◆ MATERIAL FOR THE TASK:
+++
-- pv_equiv track=rewrite | github.com/nima-farnoodian/Sequence_Mining- | topk_spade.py | vertical_finding
-- ===== SOURCE A (Python) =====
-- def vertical_finding(vr,left_vr,right_item):
--     """This function is used to find the sequence using vertical representation (Sparse Lattice suggested in Zaki's paper)"""
--
--     '''
--     Input:
--         vertical representation provided by Dataset_Sequence class
--         left: vertical representation of the prefix e.g, AB
--         right_item= the candidate item added to the prefix e.g, C
--
--     Output:
--         res= vertical representation of the prefix + right_item  e.g, ABC
--         support= the support of the found sequence
--     '''
--     right_item=tuple(right_item)
--     right=vr.get(right_item,dict())
--     res={}
--     support=0
--     for x in left_vr:
--         if x in right:
--             break_Flage=False
--             for loc_left in left_vr[x]:
--                 if break_Flage==False:
--                     for loc_right in right[x]:
--                         if loc_left<loc_right:
--                             if x not in res:
--                                 res[x]=[]
--                             res[x].append(loc_right)
--                             support+=1
--                             break_Flage=True
--                             break
--                 else:
--                     break
--     return res,support
-- ===== SOURCE B (Python) =====
-- def vertical_finding(vr, left_vr, right_item):
--     # B: per item x, two independent linear scans (max of right list, then first
--     # qualifying left/right positions) instead of a nested left-by-right scan.
--     right = vr.get(tuple(right_item), {})
--     res = {}
--     support = 0
--     for x, lefts in left_vr.items():
--         rights = right.get(x)
--         if not rights:
--             continue
--         m = max(rights)
--         loc_left = next((l for l in lefts if l < m), None)
--         if loc_left is None:
--             continue
--         res[x] = [next(r for r in rights if loc_left < r)]
--         support += 1
--     return res, support
-- ===== Notes on version B (the rewrite author's own statement) =====
-- stated objective: alternative
-- what changed: Per item x, A scans every right-position for each left-position until a match; B computes max(rights) once, then finds the first left-position below it and the first right-position above that in two independent single scans (worst-case O(L_x+R_x) per item vs A's O(L_x*R_x), though A's early break makes them comparable on random data).
import Mathlib
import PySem

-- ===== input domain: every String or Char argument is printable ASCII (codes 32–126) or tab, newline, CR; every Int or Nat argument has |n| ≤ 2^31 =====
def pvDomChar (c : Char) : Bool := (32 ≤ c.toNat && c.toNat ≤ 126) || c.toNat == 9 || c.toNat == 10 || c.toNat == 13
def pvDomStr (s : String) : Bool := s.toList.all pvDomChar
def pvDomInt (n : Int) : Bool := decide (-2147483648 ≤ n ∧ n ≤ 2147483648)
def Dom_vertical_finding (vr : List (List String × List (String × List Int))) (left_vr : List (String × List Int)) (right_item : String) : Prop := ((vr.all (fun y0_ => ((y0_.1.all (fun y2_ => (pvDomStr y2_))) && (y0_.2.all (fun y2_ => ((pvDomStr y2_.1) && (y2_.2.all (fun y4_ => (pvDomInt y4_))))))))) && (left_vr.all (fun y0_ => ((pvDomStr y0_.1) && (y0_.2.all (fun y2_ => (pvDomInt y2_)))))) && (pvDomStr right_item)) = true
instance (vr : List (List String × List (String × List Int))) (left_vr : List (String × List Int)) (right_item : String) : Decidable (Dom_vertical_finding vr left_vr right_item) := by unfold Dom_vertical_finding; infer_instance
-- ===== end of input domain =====

-- B replaces A's nested scan (every left position against every right position) by, per item x,
-- a max of the right list followed by two independent single scans; same result, different algorithm.

-- ===== PORT A =====
-- inner 'for loc_right in right[x]: if loc_left < loc_right: … break'
def vfA_inner (loc_left : Int) : List Int → Option Int
  | [] => none
  | r :: rs => if loc_left < r then some r else vfA_inner loc_left rs

-- 'for loc_left in left_vr[x]' with break_Flage: stop at the first loc_left whose inner scan hits
def vfA_outer (lefts rights : List Int) : Option Int :=
  match lefts with
  | [] => none
  | l :: ls =>
    match vfA_inner l rights with
    | some r => some r
    | none => vfA_outer ls rights

-- 'for x in left_vr: if x in right: …' accumulating res and support
-- ('if x not in res: res[x] = []' + 'res[x].append(loc_right)' is dict modify with default [])
def vfA_loop (rd : PySem.Dict String (List Int)) (pairs : List (String × List Int))
    (res : PySem.Dict String (List Int)) (support : Int) : (List (String × List Int)) × Int :=
  match pairs with
  | [] => (res.items, support)
  | (x, lefts) :: rest =>
    match PySem.Dict.get? rd x with
    | none => vfA_loop rd rest res support
    | some rights =>
      match vfA_outer lefts rights with
      | none => vfA_loop rd rest res support
      | some r => vfA_loop rd rest (res.modify x [] (fun v => v ++ [r])) (support + 1)

def vertical_finding (vr : List (List String × List (String × List Int))) (left_vr : List (String × List Int)) (right_item : String) : (List (String × List Int)) × Int :=
  -- right_item = tuple(right_item); right = vr.get(right_item, dict())
  let key := right_item.toList.map (fun c => String.ofList [c])
  let right := (PySem.Dict.get? ⟨vr⟩ key).getD []
  vfA_loop ⟨right⟩ left_vr ⟨[]⟩ 0

-- ===== PORT B =====
def vfB_loop (rd : PySem.Dict String (List Int)) (pairs : List (String × List Int))
    (res : PySem.Dict String (List Int)) (support : Int) : (List (String × List Int)) × Int :=
  match pairs with
  | [] => (res.items, support)
  | (x, lefts) :: rest =>
    match PySem.Dict.get? rd x with
    | none => vfB_loop rd rest res support                 -- rights is None: 'if not rights: continue'
    | some rights =>
      if rights.isEmpty then vfB_loop rd rest res support  -- rights == []: 'if not rights: continue'
      else
        match PySem.List.max? rights (fun y => y) with     -- m = max(rights)
        | none => vfB_loop rd rest res support             -- unreachable: rights nonempty
        | some m =>
          match lefts.find? (fun l => decide (l < m)) with   -- next((l for l in lefts if l < m), None)
          | none => vfB_loop rd rest res support
          | some l =>
            match rights.find? (fun r => decide (l < r)) with  -- next(r for r in rights if loc_left < r)
            | none => vfB_loop rd rest res support         -- unreachable: l < m = max(rights)
            | some r => vfB_loop rd rest (res.insert x [r]) (support + 1)

def vertical_finding_alt (vr : List (List String × List (String × List Int))) (left_vr : List (String × List Int)) (right_item : String) : (List (String × List Int)) × Int :=
  let key := right_item.toList.map (fun c => String.ofList [c])
  let right := (PySem.Dict.get? ⟨vr⟩ key).getD []
  vfB_loop ⟨right⟩ left_vr ⟨[]⟩ 0

-- ===== PRECONDITION & SPEC =====
-- left_vr is a Python dict, so its keys are distinct; Pre_ states just that (it excludes only
-- duplicate-key association lists, which no Python input produces).
def Pre_vertical_finding (vr : List (List String × List (String × List Int))) (left_vr : List (String × List Int)) (right_item : String) : Prop :=
  (left_vr.map Prod.fst).Nodup
instance (vr : List (List String × List (String × List Int))) (left_vr : List (String × List Int)) (right_item : String) : Decidable (Pre_vertical_finding vr left_vr right_item) := by unfold Pre_vertical_finding; infer_instance
def pvWitness_vertical_finding : (List (List String × List (String × List Int))) × (List (String × List Int)) × String :=
  ([(["a"], [("b", [1, 3])])], [("b", [0, 2]), ("c", [5])], "a")

def Spec_vertical_finding (vr : List (List String × List (String × List Int))) (left_vr : List (String × List Int)) (right_item : String) (out : (List (String × List Int)) × Int) : Prop := out = vertical_finding_alt vr left_vr right_item
instance (vr : List (List String × List (String × List Int))) (left_vr : List (String × List Int)) (right_item : String) (out : (List (String × List Int)) × Int) : Decidable (Spec_vertical_finding vr left_vr right_item out) := by unfold Spec_vertical_finding; infer_instance

-- ===== CLAIM (what is proved, stated in full; the proofs are below) =====
def Claim_equal_vertical_finding : Prop := ∀ (vr : List (List String × List (String × List Int))) (left_vr : List (String × List Int)) (right_item : String), Dom_vertical_finding vr left_vr right_item → Pre_vertical_finding vr left_vr right_item → Spec_vertical_finding vr left_vr right_item (vertical_finding vr left_vr right_item)

-- ===== LEMMAS AND PROOFS =====

theorem vfA_inner_eq_find? (l : Int) (rs : List Int) :
    vfA_inner l rs = rs.find? (fun r => decide (l < r)) := by
  induction rs with
  | nil => rfl
  | cons r rs ih =>
    by_cases h : l < r <;> simp [vfA_inner, List.find?, h, ih]

theorem vfA_outer_nil (lefts : List Int) : vfA_outer lefts [] = none := by
  induction lefts with
  | nil => rfl
  | cons l ls ih => simp [vfA_outer, vfA_inner, ih]

-- the heart: A's nested scan equals B's max-then-two-scans, per item
theorem vfA_outer_eq_probe (lefts rights : List Int) (m : Int)
    (hm : PySem.List.max? rights (fun y => y) = some m) :
    vfA_outer lefts rights =
      match lefts.find? (fun l => decide (l < m)) with
      | none => none
      | some l => rights.find? (fun r => decide (l < r)) := by
  induction lefts with
  | nil => rfl
  | cons l ls ih =>
    rw [vfA_outer, vfA_inner_eq_find?]
    cases hf : rights.find? (fun r => decide (l < r)) with
    | some r =>
      have hr : r ∈ rights := List.mem_of_find?_eq_some hf
      have hlr : l < r := by simpa using List.find?_some hf
      have hlm : l < m := lt_of_lt_of_le hlr (PySem.List.max?_isMax hm r hr)
      simp [List.find?, hlm, hf]
    | none =>
      have hmem : m ∈ rights := PySem.List.max?_mem hm
      have : ¬ l < m := by
        have := List.find?_eq_none.mp hf m hmem
        simpa using this
      simp [List.find?, this, ih]

theorem modify_fresh (d : PySem.Dict String (List Int)) (x : String) (r : Int)
    (h : d.contains x = false) :
    d.modify x [] (fun v => v ++ [r]) = d.insert x [r] := by
  simp [PySem.Dict.modify, PySem.Dict.getD_of_not_contains d [] h]

theorem loops_eq (rd : PySem.Dict String (List Int)) (pairs : List (String × List Int))
    (res : PySem.Dict String (List Int)) (support : Int)
    (hnd : (pairs.map Prod.fst).Nodup)
    (hfresh : ∀ k ∈ pairs.map Prod.fst, res.contains k = false) :
    vfA_loop rd pairs res support = vfB_loop rd pairs res support := by
  induction pairs generalizing res support with
  | nil => rfl
  | cons p rest ih =>
    obtain ⟨x, lefts⟩ := p
    simp only [List.map_cons, List.nodup_cons] at hnd
    have hx : res.contains x = false := hfresh x (by simp)
    have hfresh' : ∀ k ∈ rest.map Prod.fst, res.contains k = false :=
      fun k hk => hfresh k (by simp [hk])
    have hfreshIns : ∀ r : Int, ∀ k ∈ rest.map Prod.fst,
        (res.insert x [r]).contains k = false := by
      intro r k hk
      rw [PySem.Dict.contains_insert]
      have hne : k ≠ x := fun he => hnd.1 (he ▸ hk)
      simp [hne, hfresh' k hk]
    cases hg : PySem.Dict.get? rd x with
    | none => rw [vfA_loop, vfB_loop]; simp only [hg]; exact ih res support hnd.2 hfresh'
    | some rights =>
      rw [vfA_loop, vfB_loop]; simp only [hg]
      by_cases hemp : rights = []
      · subst hemp
        simp only [vfA_outer_nil, List.isEmpty_nil, if_true]
        exact ih res support hnd.2 hfresh'
      · cases hm : PySem.List.max? rights (fun y => y) with
        | none => exact absurd (PySem.List.max?_eq_none_iff rights _ |>.mp hm) hemp
        | some m =>
          rw [vfA_outer_eq_probe lefts rights m hm,
            if_neg (show ¬rights.isEmpty = true by simp [hemp])]
          dsimp only
          cases hf : lefts.find? (fun l => decide (l < m)) with
          | none => dsimp only; exact ih res support hnd.2 hfresh'
          | some l =>
            dsimp only
            cases hf2 : rights.find? (fun r => decide (l < r)) with
            | none =>
              -- unreachable (l < m = max rights), but both sides just recurse anyway
              have hlm : l < m := by simpa using List.find?_some hf
              exact absurd hlm (by simpa using
                List.find?_eq_none.mp hf2 m (PySem.List.max?_mem hm))
            | some r =>
              dsimp only
              rw [modify_fresh res x r hx]
              exact ih _ _ hnd.2 (hfreshIns r)

-- ===== VERDICT (by name: the statement is the Claim_ definition above) =====
theorem vertical_finding_spec : Claim_equal_vertical_finding := by
  intro vr left_vr right_item _hdom hpre
  unfold Spec_vertical_finding vertical_finding vertical_finding_alt
  exact loops_eq _ left_vr _ 0 hpre (fun k _ => rfl)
+++
◆ EXERCISE OBJECTIVE:
Reproduce exactly the entries above, limited to the lines from the one with "for x, lefts" through the one with "-- stated objective: alternative", both included.

◆ ANSWER TO THE PROBLEM:
--     for x, lefts in left_vr.items():
--         rights = right.get(x)
--         if not rights:
--             continue
--         m = max(rights)
--         loc_left = next((l for l in lefts if l < m), None)
--         if loc_left is None:
--             continue
--         res[x] = [next(r for r in rights if loc_left < r)]
--         support += 1
--     return res, support
-- ===== Notes on version B (the rewrite author's own statement) =====
-- stated objective: alternative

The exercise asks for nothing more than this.